Case Study: Traditional Justice
Participatory Video and Most Significant Change Evaluation (Côte d'Ivoire)
During January 2015 a team of 10 young people were trained by InsightShare to carry out an evaluation using Participatory Video combined with Most Significant Change (PV MSC) for UNICEF WCARO and UNICEF Côte d'Ivoire. The aim of the activity was to carry out an end of year participatory evaluation led by students and young people who participate in the PBEA programme that UNICEF and it's partners lead in Côte d'Ivoire. The evaluation focuses on the work of UNICEF with the International Centre for Transitional Justice (ICTJ) to provide non-partisan forums for young people across the country to express their grievances, foster forgiveness and build peace. Youth leaders have been trained and accompanied in constructive dialogue, documentation of projects, arts, music and radio programming to reach and teach a mass audience on their experience of the conflict and their responsibilities leading up to the next election.
The project sample was selected from 25 established groups benefitting from UNICEF-ICTJ support. The individuals invited included the 30 youth who had attended the UNICEF-ICTJ trainings and 18 youth who had worked with these individuals, and had been affected by their activities. The 32 male and 15 female students ranged from 18 to 30 years old. The four story collection circles and first community screening took place at the Centre Episcopal Regional d'Afrique de l'Oest (CERAO) in Abidjan. The second level screening with decision makers also took place at CERAO.The 48 storytellers talked about forgiveness, promotion of peace and becoming a model for others as the most significant changes they have gone through since their involvement with the UNICEF-ICTJ trainings and activities.

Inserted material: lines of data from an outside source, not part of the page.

-- getD through map of range: reads f i for i < n
theorem pvGetDMapRange {α : Type} (f : Nat → α) (n i : Nat) (d : α) (h : i < n) :
    ((List.range n).map f).getD i d = f i := by
  rw [List.getD_eq_getElem?_getD, List.getElem?_map, List.getElem?_range h]
  rfl

-- getD through map of a list: reads f (xs.getD i d') for i < length
theorem pvGetDMap {α β : Type} (f : α → β) (xs : List α) (i : Nat) (d : β) (d' : α)
    (h : i < xs.length) : (xs.map f).getD i d = f (xs.getD i d') := by
  rw [List.getD_eq_getElem?_getD, List.getElem?_map, List.getElem?_eq_getElem h,
      List.getD_eq_getElem?_getD, List.getElem?_eq_getElem h]
  rfl

theorem pvFlipIf {α : Type} (b : Bool) (X Y : α) :
    (if (!b) = true then X else Y) = (if b = true then Y else X) := by
  cases b <;> simp

theorem pvAeqT (lines : List String) : get_expanded_image lines = pvT lines := by
  unfold get_expanded_image
  simp only [pvColsBridge]
  set m := lines.length with hm
  set n := (lines.headD "").toList.length with hn
  set E : Nat → Bool := fun i => (PySem.Str.find (lines.getD i "") "#" == -1) with hE
  rw [List.filter_reverse]
  set drow := List.replicate (n + ((List.range n).filter (fun i => pvQ lines i)).length) ("." : String) with hdrow
  set arow : Nat → List String := fun row =>
    ((List.range n).foldl
      (fun (ir : Nat × List String) col =>
        let ir' := if ir.1 < ((List.range n).filter (fun i => pvQ lines i)).length ∧
                      ((List.range n).filter (fun i => pvQ lines i)).getD ir.1 0 = col
                   then (ir.1 + 1, ir.2 ++ ["."]) else ir
        (ir'.1, ir'.2 ++ [String.mk [(lines.getD row "").toList.getD col '.']])) (0, [])).2
    with harow
  rw [pvOuter E arow drow m m (Nat.le_refl m)]
  have hA : ∀ r : Nat, arow r = pvRow lines n (lines.getD r "") := by
    intro r
    rw [harow]
    have := congrArg Prod.snd
      (pvInner (pvQ lines) (fun col => String.mk [(lines.getD r "").toList.getD col '.']) n n (Nat.le_refl n))
    simpa [pvRow] using this
  have hE' : ∀ r : Nat, E r = !(PySem.Str.isIn "#" (lines.getD r "")) := by
    intro r; rw [hE]; exact pvRowBridge (lines.getD r "")
  simp only [hA, hE', pvFlipIf]
  rw [pvRowsBridge lines (fun line =>
    if PySem.Str.isIn "#" line = true then [pvRow lines n line] else [drow, pvRow lines n line])]
  unfold pvT
  simp only []
  apply List.flatMap_congr
  intro line hline
  rw [hdrow]
  rfl

theorem pvBeqT (lines : List String) : get_expanded_image_alt lines = pvT lines := by
  unfold get_expanded_image_alt
  simp only []
  set m := lines.length with hm
  set n := (lines.headD "").toList.length with hn
  -- the column index map, getD'd table normalised to the direct predicate
  set Cs : List (Option Nat) := (List.range n).flatMap
    (fun c => if pvQ lines c then [none, some c] else [some c]) with hCsdef
  have hCs : (List.range n).flatMap (fun c =>
      if ((List.range n).map (fun j => lines.all (fun line => decide (line.toList.getD j '.' ≠ '#')))).getD c false
      then ([none, some c] : List (Option Nat)) else [some c]) = Cs := by
    apply List.flatMap_congr
    intro c hc
    rw [pvGetDMapRange _ n c false (List.mem_range.mp hc)]
    rfl
  rw [hCs, List.map_flatMap]
  have hlen : Cs.length = n + (pvCols lines n).length := by
    rw [hCsdef, pvOptLen]
    simp [pvCols]
  have hFnone : Cs.map (fun c => (match (none : Option Nat), c with
      | some r, some c => String.mk [(lines.getD r "").toList.getD c '.']
      | _, _ => ".")) = List.replicate (n + (pvCols lines n).length) "." := by
    have hc : ∀ c : Option Nat, (match (none : Option Nat), c with
        | some r, some c => String.mk [(lines.getD r "").toList.getD c '.']
        | _, _ => ".") = ("." : String) := by
      intro c; cases c <;> rfl
    rw [List.map_congr_left (fun c _ => hc c), List.map_const', hlen]
  have hFsome : ∀ r : Nat, Cs.map (fun c => (match (some r : Option Nat), c with
      | some r, some c => String.mk [(lines.getD r "").toList.getD c '.']
      | _, _ => ".")) = pvRow lines n (lines.getD r "") := by
    intro r
    rw [hCsdef, List.map_flatMap]
    unfold pvRow
    apply List.flatMap_congr
    intro c _
    by_cases hq : pvQ lines c = true <;> simp [hq]
  have hper : ∀ r ∈ List.range m,
      ((if (lines.map (fun line => !(PySem.Str.isIn "#" line))).getD r false
          then ([none, some r] : List (Option Nat)) else [some r]).map
        (fun x => Cs.map (fun c => (match x, c with
          | some r, some c => String.mk [(lines.getD r "").toList.getD c '.']
          | _, _ => "."))))
      = (if PySem.Str.isIn "#" (lines.getD r "") = true
          then [pvRow lines n (lines.getD r "")]
          else [List.replicate (n + (pvCols lines n).length) ".", pvRow lines n (lines.getD r "")]) := by
    intro r hr
    rw [pvGetDMap _ lines r false "" (by rw [← hm]; exact List.mem_range.mp hr), pvFlipIf]
    by_cases hb : PySem.Str.isIn "#" (lines.getD r "") = true
    · rw [if_pos hb, if_pos hb, List.map_cons, List.map_nil, hFsome r]
    · rw [if_neg hb, if_neg hb, List.map_cons, List.map_cons, List.map_nil, hFnone, hFsome r]
  rw [List.flatMap_congr hper,
      pvRowsBridge lines (fun line =>
        if PySem.Str.isIn "#" line = true then [pvRow lines n line]
        else [List.replicate (n + (pvCols lines n).length) ".", pvRow lines n line])]
  unfold pvT
  rfl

Many of the stories document how the youth have had to overcome the repercussions of the 2010-11 crisis, losing members of their families, their homes and looking after their siblings. These were principle blockers to their change followed by abandonment, armed groups, timidity, division and tradition. In this context the UNICEF-ICTJ trainings and other rights based groups were key enablers, providing a source of motivation and support to those with little else available. In particular, UNICEF-ICTJ trainings had built their confidence and awareness, enabling them to engage in positive actions for youth.